§ Task details:
Search the records for the word "pvDomStr" and report each line that has it.

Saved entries
-- pv_equiv track=rewrite | github.com/appinha/advent_of_code-2015 | my_solutions/day_08/main.py | _encode_strings
-- ===== SOURCE A (Python) =====
-- def _encode_strings(strings):
--     encoded_strings = []
--     for string in strings:
--         string = string.replace('\\"', '///"')
--         string = string.replace('\\x', '//x')
--         string = string.replace('\\', '//')
--         string = '/"' + string + '/"'
--         encoded_strings.append(string)
--     return encoded_strings
-- ===== SOURCE B (Python) =====
-- def _encode_strings(strings):
--     encoded_strings = []
--     for string in strings:
--         buf = []
--         i = 0
--         n = len(string)
--         while i < n:
--             ch = string[i]
--             if ch == '\\':
--                 nxt = string[i + 1] if i + 1 < n else None
--                 if nxt == '"':
--                     buf.append('///"')
--                     i += 2
--                 elif nxt == 'x':
--                     buf.append('//x')
--                     i += 2
--                 else:
--                     buf.append('//')
--                     i += 1
--             else:
--                 buf.append(ch)
--                 i += 1
--         encoded_strings.append('/"' + ''.join(buf) + '/"')
--     return encoded_strings
-- ===== Notes on version B (the rewrite author's own statement) =====
-- stated objective: alternative
-- what changed: Replaces the three sequential full-string str.replace passes per string with one left-to-right scan that dispatches on a backslash's lookahead character, building the encoded string in a single pass.
import Mathlib
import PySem

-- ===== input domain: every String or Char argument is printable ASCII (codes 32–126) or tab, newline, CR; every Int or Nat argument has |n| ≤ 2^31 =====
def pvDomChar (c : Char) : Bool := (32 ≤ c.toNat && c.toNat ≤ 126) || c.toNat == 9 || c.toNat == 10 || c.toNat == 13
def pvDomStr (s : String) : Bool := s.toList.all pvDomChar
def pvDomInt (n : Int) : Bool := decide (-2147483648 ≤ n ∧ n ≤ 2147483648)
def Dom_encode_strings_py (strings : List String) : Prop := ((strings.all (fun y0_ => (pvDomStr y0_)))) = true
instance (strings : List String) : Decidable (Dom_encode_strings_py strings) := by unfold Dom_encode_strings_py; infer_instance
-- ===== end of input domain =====

-- B replaces A's three sequential str.replace passes per string by one left-to-right
-- lookahead scan (alternative decomposition, same asymptotic cost).


-- ===== PORT A =====
-- per-string body of A's loop: three sequential replaces, then wrap with '/"'
-- ('+' on Python str is concatenation; written via String.ofList/toList because
-- Lean's own String.append is kernel-opaque — the value is exactly '/"'+s3+'/"')
def pvEncA (s : String) : String :=
  let s1 := PySem.Str.replace s "\\\"" "///\""
  let s2 := PySem.Str.replace s1 "\\x" "//x"
  let s3 := PySem.Str.replace s2 "\\" "//"
  String.ofList ('/' :: '"' :: s3.toList ++ ['/', '"'])

def encode_strings_py (strings : List String) : List String :=
  strings.foldl (fun acc string => acc ++ [pvEncA string]) []

-- ===== PORT B =====
-- B's while-loop over the index i, as the obvious structural recursion over the
-- remaining characters: on '\', dispatch on the lookahead character.
def pvScanB : List Char → List Char
  | [] => []
  | '\\' :: '"' :: t => '/' :: '/' :: '/' :: '"' :: pvScanB t
  | '\\' :: 'x' :: t => '/' :: '/' :: 'x' :: pvScanB t
  | '\\' :: rest => '/' :: '/' :: pvScanB rest
  | c :: rest => c :: pvScanB rest

def pvEncB (s : String) : String :=
  String.ofList ('/' :: '"' :: pvScanB s.toList ++ ['/', '"'])

def encode_strings_py_alt (strings : List String) : List String :=
  strings.map pvEncB

-- ===== PRECONDITION & SPEC =====
def Spec_encode_strings_py (strings : List String) (out : List String) : Prop := out = encode_strings_py_alt strings
instance (strings : List String) (out : List String) : Decidable (Spec_encode_strings_py strings out) := by unfold Spec_encode_strings_py; infer_instance

-- ===== CLAIM (what is proved, stated in full; the proofs are below) =====
def Claim_equal_encode_strings_py : Prop := ∀ (strings : List String), Dom_encode_strings_py strings → Spec_encode_strings_py strings (encode_strings_py strings)

-- ===== LEMMAS AND PROOFS =====

-- fuel-free forms of the three specific replaces A performs
def pvRep1 : List Char → List Char
  | [] => []
  | [c] => [c]
  | c :: d :: t =>
    if c = '\\' ∧ d = '"' then '/' :: '/' :: '/' :: '"' :: pvRep1 t
    else c :: pvRep1 (d :: t)

def pvRep2 : List Char → List Char
  | [] => []
  | [c] => [c]
  | c :: d :: t =>
    if c = '\\' ∧ d = 'x' then '/' :: '/' :: 'x' :: pvRep2 t
    else c :: pvRep2 (d :: t)

def pvRep3 : List Char → List Char
  | [] => []
  | c :: t => if c = '\\' then '/' :: '/' :: pvRep3 t else c :: pvRep3 t

lemma go1_eq : ∀ (fuel : Nat) (cs acc : List Char), cs.length ≤ fuel →
    PySem.Chars.replace.go ['\\', '"'] ['/', '/', '/', '"'] fuel cs acc
      = acc.reverse ++ pvRep1 cs := by
  intro fuel
  induction fuel with
  | zero =>
    intro cs acc h
    have : cs = [] := List.eq_nil_of_length_eq_zero (Nat.le_zero.mp h)
    subst this; simp [PySem.Chars.replace.go, pvRep1]
  | succ n ih =>
    intro cs acc h
    match cs with
    | [] => simp [PySem.Chars.replace.go, pvRep1]
    | [c] =>
      have hpre : (['\\', '"'] : List Char).isPrefixOf [c] = false := by
        simp [List.isPrefixOf]
      rw [PySem.Chars.replace.go]
      simp only [hpre, Bool.false_eq_true, if_false]
      rw [ih [] (c :: acc) (by simp)]
      simp [pvRep1]
    | c :: d :: t =>
      by_cases hcd : c = '\\' ∧ d = '"'
      · obtain ⟨hc, hd⟩ := hcd; subst hc; subst hd
        rw [PySem.Chars.replace.go]
        have hpre : (['\\', '"'] : List Char).isPrefixOf ('\\' :: '"' :: t) = true := by
          simp [List.isPrefixOf]
        simp only [hpre, if_true]
        rw [ih _ _ (by simp at h ⊢; omega)]
        simp [pvRep1]
      · rw [PySem.Chars.replace.go]
        have hpre : (['\\', '"'] : List Char).isPrefixOf (c :: d :: t) = false := by
          simp [List.isPrefixOf]; intro hc hd; exact hcd ⟨hc.symm, hd.symm⟩
        simp only [hpre, Bool.false_eq_true, if_false]
        rw [ih _ _ (by simp at h ⊢; omega)]
        simp [pvRep1, hcd]

lemma go2_eq : ∀ (fuel : Nat) (cs acc : List Char), cs.length ≤ fuel →
    PySem.Chars.replace.go ['\\', 'x'] ['/', '/', 'x'] fuel cs acc
      = acc.reverse ++ pvRep2 cs := by
  intro fuel
  induction fuel with
  | zero =>
    intro cs acc h
    have : cs = [] := List.eq_nil_of_length_eq_zero (Nat.le_zero.mp h)
    subst this; simp [PySem.Chars.replace.go, pvRep2]
  | succ n ih =>
    intro cs acc h
    match cs with
    | [] => simp [PySem.Chars.replace.go, pvRep2]
    | [c] =>
      have hpre : (['\\', 'x'] : List Char).isPrefixOf [c] = false := by
        simp [List.isPrefixOf]
      rw [PySem.Chars.replace.go]
      simp only [hpre, Bool.false_eq_true, if_false]
      rw [ih [] (c :: acc) (by simp)]
      simp [pvRep2]
    | c :: d :: t =>
      by_cases hcd : c = '\\' ∧ d = 'x'
      · obtain ⟨hc, hd⟩ := hcd; subst hc; subst hd
        rw [PySem.Chars.replace.go]
        have hpre : (['\\', 'x'] : List Char).isPrefixOf ('\\' :: 'x' :: t) = true := by
          simp [List.isPrefixOf]
        simp only [hpre, if_true]
        rw [ih _ _ (by simp at h ⊢; omega)]
        simp [pvRep2]
      · rw [PySem.Chars.replace.go]
        have hpre : (['\\', 'x'] : List Char).isPrefixOf (c :: d :: t) = false := by
          simp [List.isPrefixOf]; intro hc hd; exact hcd ⟨hc.symm, hd.symm⟩
        simp only [hpre, Bool.false_eq_true, if_false]
        rw [ih _ _ (by simp at h ⊢; omega)]
        simp [pvRep2, hcd]

lemma go3_eq : ∀ (fuel : Nat) (cs acc : List Char), cs.length ≤ fuel →
    PySem.Chars.replace.go ['\\'] ['/', '/'] fuel cs acc
      = acc.reverse ++ pvRep3 cs := by
  intro fuel
  induction fuel with
  | zero =>
    intro cs acc h
    have : cs = [] := List.eq_nil_of_length_eq_zero (Nat.le_zero.mp h)
    subst this; simp [PySem.Chars.replace.go, pvRep3]
  | succ n ih =>
    intro cs acc h
    match cs with
    | [] => simp [PySem.Chars.replace.go, pvRep3]
    | c :: t =>
      by_cases hc : c = '\\'
      · subst hc
        rw [PySem.Chars.replace.go]
        have hpre : (['\\'] : List Char).isPrefixOf ('\\' :: t) = true := by
          simp [List.isPrefixOf]
        simp only [hpre, if_true]
        rw [ih _ _ (by simp at h ⊢; omega)]
        simp [pvRep3]
      · rw [PySem.Chars.replace.go]
        have hpre : (['\\'] : List Char).isPrefixOf (c :: t) = false := by
          simp [List.isPrefixOf]; exact fun h => hc h.symm
        simp only [hpre, Bool.false_eq_true, if_false]
        rw [ih _ _ (by simp at h ⊢; omega)]
        simp [pvRep3, hc]

lemma rep1_replace (cs : List Char) :
    PySem.Chars.replace cs ['\\', '"'] ['/', '/', '/', '"'] = pvRep1 cs := by
  rw [PySem.Chars.replace]
  simp only [List.isEmpty_cons, if_false, Bool.false_eq_true]
  exact go1_eq cs.length cs [] le_rfl

lemma rep2_replace (cs : List Char) :
    PySem.Chars.replace cs ['\\', 'x'] ['/', '/', 'x'] = pvRep2 cs := by
  rw [PySem.Chars.replace]
  simp only [List.isEmpty_cons, if_false, Bool.false_eq_true]
  exact go2_eq cs.length cs [] le_rfl

lemma rep3_replace (cs : List Char) :
    PySem.Chars.replace cs ['\\'] ['/', '/'] = pvRep3 cs := by
  rw [PySem.Chars.replace]
  simp only [List.isEmpty_cons, if_false, Bool.false_eq_true]
  exact go3_eq cs.length cs [] le_rfl

-- pushing a non-matching head through pvRep1 / pvRep2
lemma rep1_cons_ne (c : Char) (w : List Char) (h : ¬ (c = '\\' ∧ w.head? = some '"')) :
    pvRep1 (c :: w) = c :: pvRep1 w := by
  match w with
  | [] => simp [pvRep1]
  | d :: t =>
    have : ¬ (c = '\\' ∧ d = '"') := by simpa using h
    simp [pvRep1, this]

lemma rep2_cons_ne (c : Char) (w : List Char) (h : ¬ (c = '\\' ∧ w.head? = some 'x')) :
    pvRep2 (c :: w) = c :: pvRep2 w := by
  match w with
  | [] => simp [pvRep2]
  | d :: t =>
    have : ¬ (c = '\\' ∧ d = 'x') := by simpa using h
    simp [pvRep2, this]

-- head of pvRep1 keeps a non-'"' non-'x' head distinguishable from 'x'
lemma rep1_head_ne_x (w : List Char) (h : w.head? ≠ some 'x') :
    (pvRep1 w).head? ≠ some 'x' := by
  match w with
  | [] => simp [pvRep1]
  | [c] => simpa [pvRep1] using h
  | c :: d :: t =>
    by_cases hcd : c = '\\' ∧ d = '"'
    · simp [pvRep1, hcd]
    · rw [show pvRep1 (c :: d :: t) = c :: pvRep1 (d :: t) by simp [pvRep1, hcd]]
      simpa using h

-- the composition of the three replaces is B's single scan
lemma comp_eq (cs : List Char) : pvRep3 (pvRep2 (pvRep1 cs)) = pvScanB cs := by
  induction cs using pvScanB.induct with
  | case1 => simp [pvRep1, pvRep2, pvRep3, pvScanB]
  | case2 t ih =>
    rw [show pvRep1 ('\\' :: '"' :: t) = '/' :: '/' :: '/' :: '"' :: pvRep1 t by
      simp [pvRep1]]
    rw [rep2_cons_ne _ _ (by simp), rep2_cons_ne _ _ (by simp),
        rep2_cons_ne _ _ (by simp), rep2_cons_ne '"' _ (by simp)]
    simp [pvRep3, pvScanB, ih]
  | case3 t ih =>
    rw [rep1_cons_ne '\\' _ (by simp), rep1_cons_ne 'x' _ (by
      rintro ⟨h, -⟩; exact absurd h (by decide))]
    rw [show pvRep2 ('\\' :: 'x' :: pvRep1 t) = '/' :: '/' :: 'x' :: pvRep2 (pvRep1 t) by
      simp [pvRep2]]
    simp [pvRep3, pvScanB, ih]
  | case4 rest hq' hx' ih =>
    have hq : rest.head? ≠ some '"' := by
      cases rest with
      | nil => simp
      | cons d t => intro h; simp only [List.head?_cons, Option.some.injEq] at h; exact hq' t (by rw [h])
    have hx : rest.head? ≠ some 'x' := by
      cases rest with
      | nil => simp
      | cons d t => intro h; simp only [List.head?_cons, Option.some.injEq] at h; exact hx' t (by rw [h])
    rw [rep1_cons_ne '\\' _ (by rintro ⟨-, h⟩; exact hq h)]
    rw [rep2_cons_ne '\\' _ (by rintro ⟨-, h⟩; exact rep1_head_ne_x rest hx h)]
    rw [show pvRep3 ('\\' :: pvRep2 (pvRep1 rest)) = '/' :: '/' :: pvRep3 (pvRep2 (pvRep1 rest)) by
      simp [pvRep3]]
    rw [ih]
    match rest, hq', hx' with
    | [], _, _ => simp [pvScanB]
    | d :: t, hq', hx' =>
      have h1 : d ≠ '"' := fun h => hq' t (by rw [h])
      have h2 : d ≠ 'x' := fun h => hx' t (by rw [h])
      rw [show pvScanB ('\\' :: d :: t) = '/' :: '/' :: pvScanB (d :: t) by
        conv_lhs => rw [pvScanB.eq_def]
        split <;> simp_all [eq_comm]]
  | case5 c rest h1 h2 hc ih =>
    have hc' : c ≠ '\\' := fun h => hc h
    rw [rep1_cons_ne c _ (by rintro ⟨h, -⟩; exact hc' h)]
    rw [rep2_cons_ne c _ (by rintro ⟨h, -⟩; exact hc' h)]
    rw [show pvRep3 (c :: pvRep2 (pvRep1 rest)) = c :: pvRep3 (pvRep2 (pvRep1 rest)) by
      simp [pvRep3, hc']]
    rw [ih]
    conv_rhs => rw [pvScanB.eq_def]
    split <;> simp_all

lemma enc_eq (s : String) : pvEncA s = pvEncB s := by
  simp only [pvEncA, pvEncB]
  have h1 : (PySem.Str.replace s "\\\"" "///\"").toList
      = pvRep1 s.toList := by
    rw [PySem.Str.toList_replace]; exact rep1_replace s.toList
  have h2 : (PySem.Str.replace (PySem.Str.replace s "\\\"" "///\"") "\\x" "//x").toList
      = pvRep2 (pvRep1 s.toList) := by
    rw [PySem.Str.toList_replace, h1]; exact rep2_replace _
  have h3 : (PySem.Str.replace (PySem.Str.replace (PySem.Str.replace s "\\\"" "///\"") "\\x" "//x") "\\" "//").toList
      = pvRep3 (pvRep2 (pvRep1 s.toList)) := by
    rw [PySem.Str.toList_replace, h2]; exact rep3_replace _
  rw [h3, comp_eq]

-- ===== VERDICT (by name: the statement is the Claim_ definition above) =====
theorem encode_strings_py_spec : Claim_equal_encode_strings_py := by
  intro strings _
  unfold Spec_encode_strings_py encode_strings_py encode_strings_py_alt
  rw [PySem.List.foldl_append_singleton_eq_map]
  exact List.map_congr_left fun s _ => enc_eq s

§ Problem solution:
def pvDomStr (s : String) : Bool := s.toList.all pvDomChar
def Dom_encode_strings_py (strings : List String) : Prop := ((strings.all (fun y0_ => (pvDomStr y0_)))) = true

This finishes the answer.